What will the project aim to do?
This collaboration between CDAC Network and Valent will approach the impact of misinformation, disinformation and hate speech on communities through four interconnected strategies:
Detection and monitoring: We're deploying a safe, mobile-first AI tool that identifies when narratives are being manipulated and may be harmful to communities and humanitarians. It also detects when disinformation campaigns are using AI to artificially increase their reach and impact, for example, by using bots to spread hatred or incite violence. Using machine learning, the system detects patterns humans might miss—providing early warning of emerging threats.
Protection and response: Local responders and other humanitarian actors will receive narrative analysis and practical counter-content strategies to act quickly when harmful information emerges.
Community resilience: Arabic-language resources to dispel myths, safeguard ERR volunteers, and reduce the panic, anger, and fear that harmful narratives deliberately provoke. Co-creation with these champions will help make sure these resources are targeted and usable.
System learning: Through our Sudan CDAC Community of Practice—connected to CDAC's global network—we're creating space for donors, UN agencies, international NGOs, and local actors to share lessons and strengthen responses to information threats.
This project will:
Give local actors greater protection from online targeting, alongside AI-powered tools to verify, counter, and safely share information in real time. Taking the tech out of the hands of the big companies and into the hands of communities.
Provide Cash Consortium members and other response actors with analysis from social media data that allows them to adapt quickly to emerging narratives that could undermine operations or endanger staff.
Access to trusted, clear, and timely information in Arabic that supports safer decision-making amid displacement and crisis.
This pilot is being (third party) monitored and analysed in real time, which will crucially provide evidence and lessons that strengthen localisation, accountability, and resilience—in Sudan and beyond.
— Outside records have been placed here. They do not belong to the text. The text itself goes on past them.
-- pv_equiv track=rewrite | github.com/EliYayyyyyy/AutoChem | IDT Chemical Modification.py | modify_dna_sequence
-- ===== SOURCE A (Python) =====
-- def modify_dna_sequence(sequence):
--     modified_sequence = ""
--     for index, base in enumerate(sequence):
--         if index == 0:  # 5' base
--             modified_sequence += "/52MOEr" + base + "/*"
--         elif index == len(sequence) - 1:  # 3' base
--             modified_sequence += "/32MOEr" + base + "/"
--         else:  # Internal base
--             modified_sequence += "/i2MOEr" + base + "/*"
--     return modified_sequence
-- ===== SOURCE B (Python) =====
-- def modify_dna_sequence(sequence):
--     n = len(sequence)
--     if n <= 1:
--         prefixes = ["/52MOEr"] * n
--         suffixes = ["/*"] * n
--     else:
--         prefixes = ["/52MOEr"] + ["/i2MOEr"] * (n - 2) + ["/32MOEr"]
--         suffixes = ["/*"] * (n - 1) + ["/"]
--     return "".join(p + b + s for p, b, s in zip(prefixes, sequence, suffixes))
-- ===== Notes on version B (the rewrite author's own statement) =====
-- stated objective: alternative
-- what changed: Replaces A's per-element index-branching loop with quadratic += by a table formulation: prefix and suffix tag tables are built arithmetically from the length (replication and concatenation, no per-element test), then a single zip of (prefix, base, suffix) triples is joined once.
import Mathlib
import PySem

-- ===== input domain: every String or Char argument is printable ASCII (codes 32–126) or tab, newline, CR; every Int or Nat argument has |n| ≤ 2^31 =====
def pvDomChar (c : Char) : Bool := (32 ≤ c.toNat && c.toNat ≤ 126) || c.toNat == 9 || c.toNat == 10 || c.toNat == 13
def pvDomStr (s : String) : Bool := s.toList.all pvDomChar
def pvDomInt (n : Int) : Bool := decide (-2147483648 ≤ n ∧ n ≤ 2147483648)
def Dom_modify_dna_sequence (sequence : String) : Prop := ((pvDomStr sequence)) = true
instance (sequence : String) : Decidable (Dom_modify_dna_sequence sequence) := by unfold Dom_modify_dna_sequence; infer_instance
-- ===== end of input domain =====

-- B replaces A's per-index branching loop by arithmetically built prefix/suffix tag
-- tables zipped with the bases and joined once (objective: alternative formulation).

-- ===== PORT A =====
-- A's loop body: branch on the enumeration index against 0 and len-1.
def pvABody (n : Nat) (acc : List Char) (p : Int × Char) : List Char :=
  if p.1 = 0 then acc ++ ("/52MOEr".toList ++ [p.2] ++ "/*".toList)
  else if p.1 = (n : Int) - 1 then acc ++ ("/32MOEr".toList ++ [p.2] ++ "/".toList)
  else acc ++ ("/i2MOEr".toList ++ [p.2] ++ "/*".toList)

def modify_dna_sequence (sequence : String) : String :=
  String.mk ((PySem.List.enumerate sequence.toList 0).foldl
    (pvABody sequence.toList.length) [])

-- ===== PORT B =====
def modify_dna_sequence_alt (sequence : String) : String :=
  let l := sequence.toList
  let n := l.length
  let prefixes : List (List Char) :=
    if n ≤ 1 then List.replicate n "/52MOEr".toList
    else ["/52MOEr".toList] ++ List.replicate (n - 2) "/i2MOEr".toList ++ ["/32MOEr".toList]
  let suffixes : List (List Char) :=
    if n ≤ 1 then List.replicate n "/*".toList
    else List.replicate (n - 1) "/*".toList ++ ["/".toList]
  String.mk (((List.zip (List.zip prefixes l) suffixes).map
    (fun pbs => pbs.1.1 ++ [pbs.1.2] ++ pbs.2)).flatten)

-- ===== PRECONDITION & SPEC =====
def Spec_modify_dna_sequence (sequence : String) (out : String) : Prop := out = modify_dna_sequence_alt sequence
instance (sequence : String) (out : String) : Decidable (Spec_modify_dna_sequence sequence out) := by unfold Spec_modify_dna_sequence; infer_instance

-- ===== CLAIM (what is proved, stated in full; the proofs are below) =====
def Claim_equal_modify_dna_sequence : Prop := ∀ (sequence : String), Dom_modify_dna_sequence sequence → Spec_modify_dna_sequence sequence (modify_dna_sequence sequence)

-- ===== LEMMAS AND PROOFS =====

def pvTag5 (c : Char) : List Char := "/52MOEr".toList ++ [c] ++ "/*".toList
def pvTagI (c : Char) : List Char := "/i2MOEr".toList ++ [c] ++ "/*".toList
def pvTag3 (c : Char) : List Char := "/32MOEr".toList ++ [c] ++ "/".toList

-- After the first element A's index is ≥ 1, so only the last-vs-interior branches fire:
-- the fold appends an interior tag per element of l.dropLast and a 3' tag for l's last.
theorem pvFoldA (l : List Char) (n : Nat) (s : Int) (acc : List Char)
    (hs : 1 ≤ s) (hn : s + l.length = (n : Int)) :
    (PySem.List.enumerate l s).foldl (pvABody n) acc
      = acc ++ (l.dropLast.map pvTagI).flatten ++
          (match l.getLast? with | some t => pvTag3 t | none => []) := by
  induction l generalizing s acc with
  | nil => simp [PySem.List.enumerate_nil]
  | cons x xs ih =>
    rw [PySem.List.enumerate_cons]
    cases xs with
    | nil =>
      have h1 : s = (n : Int) - 1 := by simp at hn; omega
      have h0 : ¬ s = 0 := by omega
      simp only [PySem.List.enumerate_nil, List.foldl_cons, List.foldl_nil,
        pvABody, if_neg h0, if_pos h1]
      simp [pvTag3]
    | cons y ys =>
      have h0 : ¬ s = 0 := by omega
      have h1 : ¬ s = (n : Int) - 1 := by
        simp only [List.length_cons] at hn
        push_cast at hn
        omega
      have hn' : (s + 1) + ((y :: ys : List Char).length : Int) = (n : Int) := by
        simp only [List.length_cons] at hn ⊢
        push_cast at hn ⊢
        omega
      have := ih (s + 1) (acc ++ ("/i2MOEr".toList ++ [x] ++ "/*".toList)) (by omega) hn'
      simp only [List.foldl_cons, pvABody, if_neg h0, if_neg h1]
      rw [this]
      simp [pvTagI, List.dropLast_cons_of_ne_nil, List.getLast?_cons_cons]

-- B's zip of the tail tables (interior prefixes + the 3' prefix, interior suffixes +
-- the final "/") produces exactly the interior tags of m.dropLast plus the 3' tag of m's last.
theorem pvZipB (m : List Char) (hm : m ≠ []) :
    ((List.zip (List.zip (List.replicate (m.length - 1) "/i2MOEr".toList ++ ["/32MOEr".toList]) m)
        (List.replicate (m.length - 1) "/*".toList ++ ["/".toList])).map
      (fun pbs => pbs.1.1 ++ [pbs.1.2] ++ pbs.2)).flatten
    = (m.dropLast.map pvTagI).flatten ++
        (match m.getLast? with | some t => pvTag3 t | none => []) := by
  induction m with
  | nil => exact absurd rfl hm
  | cons x xs ih =>
    cases xs with
    | nil => simp [pvTag3]
    | cons y ys =>
      have hlen : (x :: y :: ys : List Char).length - 1 = ((y :: ys : List Char).length - 1) + 1 := by
        simp
      rw [hlen]
      simp only [List.replicate_succ, List.cons_append, List.zip_cons_cons,
        List.map_cons, List.flatten_cons]
      rw [ih (by simp)]
      simp [pvTagI, List.dropLast_cons_of_ne_nil, List.getLast?_cons_cons]

-- ===== VERDICT (by name: the statement is the Claim_ definition above) =====
theorem modify_dna_sequence_spec : Claim_equal_modify_dna_sequence := by
  intro sequence _
  unfold Spec_modify_dna_sequence modify_dna_sequence modify_dna_sequence_alt
  cases h : sequence.toList with
  | nil => decide
  | cons c rest =>
    have hb : pvABody (c :: rest).length [] (0, c) = pvTag5 c := by
      simp [pvABody, pvTag5]
    have hf := pvFoldA rest (c :: rest).length 1 (pvTag5 c) (le_refl 1)
      (by simp only [List.length_cons]; push_cast; ring)
    rw [PySem.List.enumerate_cons, List.foldl_cons, hb, zero_add, hf]
    cases rest with
    | nil => simp [pvTag5]
    | cons y ys =>
      have hn1 : ¬ (c :: y :: ys : List Char).length ≤ 1 := by simp
      simp only [if_neg hn1]
      have hl2 : (c :: y :: ys : List Char).length - 2 = (y :: ys : List Char).length - 1 := by
        simp
      have hl1 : (c :: y :: ys : List Char).length - 1 = ((y :: ys : List Char).length - 1) + 1 := by
        simp
      rw [hl2, hl1]
      simp only [List.nil_append, List.replicate_succ, List.cons_append,
        List.zip_cons_cons, List.map_cons, List.flatten_cons]
      rw [pvZipB (y :: ys) (by simp)]
      simp [pvTag5]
Co-designing AI solutions with local responders
On 10-11 October, we hosted a co-design workshop in Kampala with members of the Emergency Response Rooms and Sudanese NGOs working in Sudan. This workshop is a hugely important step for the project, ensuring that the project tools developed, including the use of AI to assess social media data and its reporting, are enriched by contextual expertise, are designed in a way that best works for them, and that the analysis is made useful and informs action.